Following the above discussion on the tightness and computational efficiency, we conclude that if the reachability of the associated deterministic system (2) is well studied, then $\delta$ -PRS can be easily obtained by Theorem 2. In the following subsections, we exemplify this conclusion with two popular types of reachability study for deterministic systems. These methods are scalable and result in convex $\overline{\mathcal{R}}_{t}$ , rendering efficient algorithms for probabilistic reachability analysis.

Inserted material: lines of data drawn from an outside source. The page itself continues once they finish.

theorem pvSub_prefix (ts : List Char) (i m m' : Nat) (h : m ≤ m') :
    (ts.drop i).take m <+: (ts.drop i).take m' := by
  have : (ts.drop i).take m = ((ts.drop i).take m').take m := by
    rw [List.take_take, Nat.min_eq_left h]
  rw [this]
  exact List.take_prefix _ _

theorem pvInnerA_eq (pairs : List (String × Int)) (ts : List Char) (i : Nat) (di : Int) :
    ∀ (fuel j : Nat) (t : PvTrie) (dp : List (Option Int)), fuel = ts.length - j → i ≤ j →
    pvWalk (pvBuild pairs (.node .nil none)) ((ts.drop i).take (j-i)) = some t →
    pvInnerA ts ts.length i di j t dp =
      ((List.range' (j+1) (ts.length - j)).filterMap
        (fun k => (pvW pairs ((ts.drop i).take (k-i))).map (fun c => (k, c)))).foldl
        (pvRelax di) dp := by
  intro fuel
  induction fuel with
  | zero =>
    intro j t dp hf hij _hw
    have hj : ¬ j < ts.length := by omega
    rw [pvInnerA.eq_def, dif_neg hj]
    have : ts.length - j = 0 := by omega
    rw [this]
    rfl
  | succ fuel ih =>
    intro j t dp hf hij hw
    have hj : j < ts.length := by omega
    set n := ts.length with hn
    have hsub : (ts.drop i).take (j+1-i) = (ts.drop i).take (j-i) ++ [ts.getD j ' '] :=
      pvSub_succ ts i j hij hj
    rw [pvInnerA.eq_def, dif_pos hj]
    cases hgc : pvGetChild (pvChildren t) (ts.getD j ' ') with
    | none =>
      -- break: no word spells any longer substring starting at i
      have hnone : ∀ k ∈ List.range' (j+1) (n - j),
          pvW pairs ((ts.drop i).take (k-i)) = none := by
        intro k hk
        rw [List.mem_range'] at hk
        obtain ⟨hk1, _hk2⟩ := hk
        by_contra hW
        have hpre : (ts.drop i).take (j+1-i) <+: (ts.drop i).take (k-i) :=
          pvSub_prefix ts i _ _ (by omega)
        have hws := pvWalk_root_of_W pairs _ _ hpre hW
        rw [hsub, pvWalk_append, hw, Option.bind_some] at hws
        obtain ⟨ch, co⟩ := t
        simp only [pvChildren] at hgc
        rw [pvWalk_cons_none _ _ _ _ hgc] at hws
        simp at hws
      have hfm : (List.range' (j+1) (n - j)).filterMap
          (fun k => (pvW pairs ((ts.drop i).take (k-i))).map (fun c => (k, c))) = [] := by
        rw [List.filterMap_eq_nil_iff]
        intro k hk
        rw [hnone k hk]
        rfl
      rw [hfm]
      rfl
    | some nd =>
      have hwalk' : pvWalk (pvBuild pairs (.node .nil none)) ((ts.drop i).take (j+1-i))
          = some nd := by
        rw [hsub, pvWalk_append, hw, Option.bind_some]
        obtain ⟨ch, co⟩ := t
        simp only [pvChildren] at hgc
        rw [pvWalk_cons_some _ _ _ _ _ hgc]
        rfl
      have hcost : pvCost nd = pvW pairs ((ts.drop i).take (j+1-i)) := by
        have := pvTrieCost_root pairs ((ts.drop i).take (j+1-i))
        rw [pvTrieCost, hwalk'] at this
        exact this
      have hrange : List.range' (j+1) (n - j) = (j+1) :: List.range' (j+2) (n - (j+1)) := by
        have h1 : n - j = (n - (j+1)) + 1 := by omega
        rw [h1, List.range'_succ]
      rw [hrange, List.filterMap_cons]
      cases hWv : pvW pairs ((ts.drop i).take (j+1-i)) with
      | none =>
        have hCv : pvCost nd = none := by rw [hcost, hWv]
        simp only [hCv, Option.map_none]
        exact ih (j+1) nd dp (by omega) (by omega) hwalk'
      | some cc =>
        have hCv : pvCost nd = some cc := by rw [hcost, hWv]
        simp only [hCv, Option.map_some, List.foldl_cons]
        exact ih (j+1) nd _ (by omega) (by omega) hwalk'

-- ---- bucket layer (port B's by_len dict) ----

-- lookup of the (nonempty) string s through the length buckets
def pvLookupB (d : PySem.Dict Nat (PySem.Dict String Int)) (s : List Char) : Option Int :=
  (d.getD s.length PySem.Dict.empty).get? (String.ofList s)

def pvBStep (d : PySem.Dict Nat (PySem.Dict String Int)) (wc : String × Int) :
    PySem.Dict Nat (PySem.Dict String Int) :=
  if wc.1 = "" then d
  else
    let L := wc.1.toList.length
    let bucket := d.getD L PySem.Dict.empty
    let bucket :=
      match bucket.get? wc.1 with
      | none => bucket.insert wc.1 wc.2
      | some old => if wc.2 < old then bucket.insert wc.1 wc.2 else bucket
    d.insert L bucket

theorem pvBuckets_eq (pairs : List (String × Int)) :
    pvBuckets pairs = pairs.foldl pvBStep PySem.Dict.empty := rfl

theorem pvLookupB_step (d : PySem.Dict Nat (PySem.Dict String Int)) (wc : String × Int)
    (s : List Char) (hs : s ≠ []) :
    pvLookupB (pvBStep d wc) s =
      if wc.1.toList = s then pvOmin (pvLookupB d s) wc.2 else pvLookupB d s := by
  by_cases hw0 : wc.1 = ""
  · have hne : wc.1.toList ≠ s := by
      rw [hw0]; intro h; apply hs; simpa using h.symm
    rw [pvBStep, if_pos hw0, if_neg hne]
  · rw [pvBStep, if_neg hw0]
    simp only []
    by_cases hL : s.length = wc.1.toList.length
    · rw [pvLookupB, PySem.Dict.getD_insert, if_pos hL]
      rw [show pvLookupB d s = (d.getD wc.1.toList.length PySem.Dict.empty).get?
            (String.ofList s) by rw [pvLookupB, hL]]
      by_cases hws : wc.1.toList = s
      · have hmk : String.ofList s = wc.1 := by rw [← hws]; simp
        rw [if_pos hws, hmk]
        split
        next heq =>
          rw [PySem.Dict.get?_insert_self, heq]
          rfl
        next old heq =>
          rw [heq]
          have hred : pvOmin (some old) wc.2 = some (min old wc.2) := rfl
          by_cases hlt : wc.2 < old
          · rw [if_pos hlt, PySem.Dict.get?_insert_self, hred]
            congr 1
            omega
          · rw [if_neg hlt, heq, hred]
            congr 1
            omega
      · have hmk : String.ofList s ≠ wc.1 := by
          intro h; exact hws (by rw [← h]; simp)
        rw [if_neg hws]
        split
        next heq => rw [PySem.Dict.get?_insert_of_ne _ _ hmk]
        next old heq =>
          by_cases hlt : wc.2 < old
          · rw [if_pos hlt, PySem.Dict.get?_insert_of_ne _ _ hmk]
          · rw [if_neg hlt]
    · have hws : wc.1.toList ≠ s := fun h => hL (by rw [h])
      rw [if_neg hws, pvLookupB, pvLookupB, PySem.Dict.getD_insert, if_neg hL]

5.1 Lipschitz Bound Reachability

In this section, we review a computationally efficient method for reachability using Lipschitz bound of the dynamics [9]. We start with an assumption.

Assumption 3.

For system (2), there exist constants $L_{d},\rho\geq 0$ such that, for every $x,u,t\in\mathbb{R}^{n}\times\mathcal{U}\times\mathbb{Z}_{\geq 0}$ ,

1.

$\|D_{x}f(x,u,t)\|_{\mathbb{X}}\leq L_{d}$ , and
2.

$\|D_{u}f(x,u,t)\|_{\mathbb{X},\mathbb{U}}\leq\rho$ ,

where $\|\cdot\|_{\mathbb{X}}$ is a norm on $\mathbb{R}^{n}$ , $\|\cdot\|_{\mathbb{U}}$ is a norm on $\mathbb{R}^{p}$ , and $\|\cdot\|_{\mathbb{X},\mathbb{U}}$ is the induced norm on $\mathbb{R}^{n\times p}$ .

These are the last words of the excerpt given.